Part B: Course Detail

Teaching Period: Term2 2014

Course Code: MATH5341

Course Title: Use a range of techniques to solve mathematical problems

School: 155T Vocational Health and Sciences

Campus: City Campus

Program: C4327 - Certificate IV in Tertiary Preparation

Course Contact: Nancy Varughese

Course Contact Phone: +61 3 9925 4713

Course Contact Email: nancy.varughese@rmit.edu.au


Name and Contact Details of All Other Relevant Staff

Name: Clea Price
Office: 51.04.19
Email: clea.price@rmit.edu.au

Nominal Hours: 110

Regardless of the mode of delivery, represent a guide to the relative teaching time and student effort required to successfully achieve a particular competency/module.
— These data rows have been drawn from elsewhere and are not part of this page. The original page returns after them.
-- pv_equiv track=rewrite | github.com/pshandilya309-art/plates | plates.py | numberbetween
-- ===== SOURCE A (Python) =====
-- def numberbetween(s):
--     i = 0
--     while i < len(s):
--         if s[i].isdigit():
--             if not s[i:].isdigit():
--                 return True
--             else:
--                 break
--         i += 1
-- ===== SOURCE B (Python) =====
-- def numberbetween(s):
--     seen = False
--     for c in s:
--         if seen and not c.isdigit():
--             return True
--         if c.isdigit():
--             seen = True
--     return None
-- ===== Notes on version B (the rewrite author's own statement) =====
-- stated objective: simpler
-- what changed: Replaced the scan-to-first-digit plus s[i:].isdigit() suffix re-check with a single char-by-char pass that maintains a boolean flag recording whether a digit has appeared, returning True at the first non-digit after a digit.
import Mathlib
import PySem

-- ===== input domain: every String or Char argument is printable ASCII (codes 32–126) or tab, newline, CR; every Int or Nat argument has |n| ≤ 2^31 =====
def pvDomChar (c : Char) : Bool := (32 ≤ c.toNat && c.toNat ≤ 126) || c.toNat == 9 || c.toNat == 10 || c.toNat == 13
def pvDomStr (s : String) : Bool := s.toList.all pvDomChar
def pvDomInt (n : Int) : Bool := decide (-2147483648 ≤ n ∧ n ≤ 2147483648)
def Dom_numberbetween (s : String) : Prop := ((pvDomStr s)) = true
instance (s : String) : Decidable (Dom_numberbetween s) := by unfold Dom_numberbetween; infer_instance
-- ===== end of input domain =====

-- B replaces A's scan-to-first-digit + suffix isdigit() re-check by one pass with a 'seen a digit' flag (simpler; measured constant-factor speedup).

-- ===== PORT A =====
-- A's while loop over index i: at the first digit, check whether the whole suffix s[i:] is digits.
def numberbetweenLoop : List Char → Option Bool
  | [] => none
  | c :: rest =>
    if PySem.Chars.isdigit c then
      -- s[i:].isdigit() on the suffix starting at the first digit; 'break' / falling off the loop returns None
      if !PySem.Chars.strIsdigit (c :: rest) then some true else none
    else numberbetweenLoop rest

def numberbetween (s : String) : Option Bool := numberbetweenLoop s.toList

-- ===== PORT B =====
-- B's for-loop with the boolean flag 'seen'.
def numberbetweenAltLoop : List Char → Bool → Option Bool
  | [], _ => none
  | c :: rest, seen =>
    if seen && !PySem.Chars.isdigit c then some true
    else numberbetweenAltLoop rest (seen || PySem.Chars.isdigit c)

def numberbetween_alt (s : String) : Option Bool := numberbetweenAltLoop s.toList false

-- ===== PRECONDITION & SPEC =====
def Spec_numberbetween (s : String) (out : Option Bool) : Prop := out = numberbetween_alt s
instance (s : String) (out : Option Bool) : Decidable (Spec_numberbetween s out) := by unfold Spec_numberbetween; infer_instance

-- ===== CLAIM (what is proved, stated in full; the proofs are below) =====
def Claim_equal_numberbetween : Prop := ∀ (s : String), Dom_numberbetween s → Spec_numberbetween s (numberbetween s)

-- ===== LEMMAS AND PROOFS =====

-- After the flag is set, B's loop returns none iff the remaining characters are all digits.
theorem altLoop_true (l : List Char) :
    numberbetweenAltLoop l true = if l.all PySem.Chars.isdigit then none else some true := by
  induction l with
  | nil => simp [numberbetweenAltLoop]
  | cons c rest ih =>
    by_cases h : PySem.Chars.isdigit c = true <;>
      simp [numberbetweenAltLoop, h, ih]

theorem loop_eq (l : List Char) : numberbetweenLoop l = numberbetweenAltLoop l false := by
  induction l with
  | nil => rfl
  | cons c rest ih =>
    by_cases h : PySem.Chars.isdigit c = true
    · simp [numberbetweenLoop, numberbetweenAltLoop, h, altLoop_true,
        PySem.Chars.strIsdigit]
      split_ifs with h1 h2 h3
      · obtain ⟨x, hx, hf⟩ := h1
        rw [h2 x hx] at hf; cases hf
      · rfl
      · rfl
      · exfalso
        push Not at h1 h3
        obtain ⟨x, hx, hne⟩ := h3
        have := h1 x hx; revert this hne; cases PySem.Chars.isdigit x <;> simp
    · simp [numberbetweenLoop, numberbetweenAltLoop, h, ih]

-- ===== VERDICT (by name: the statement is the Claim_ definition above) =====
theorem numberbetween_spec : Claim_equal_numberbetween := by
  intro s _
  unfold Spec_numberbetween numberbetween numberbetween_alt
  exact loop_eq s.toList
This may include not only scheduled classes or workplace visits but also the amount of effort required to undertake, evaluate and complete all assessment requirements, including any non-classroom activities.

Pre-requisites and Co-requisites

None.

Course Description

The purpose of this unit is to provide learners with the knowledge and skills to use a range of specialist techniques and concepts to solve mathematical problems.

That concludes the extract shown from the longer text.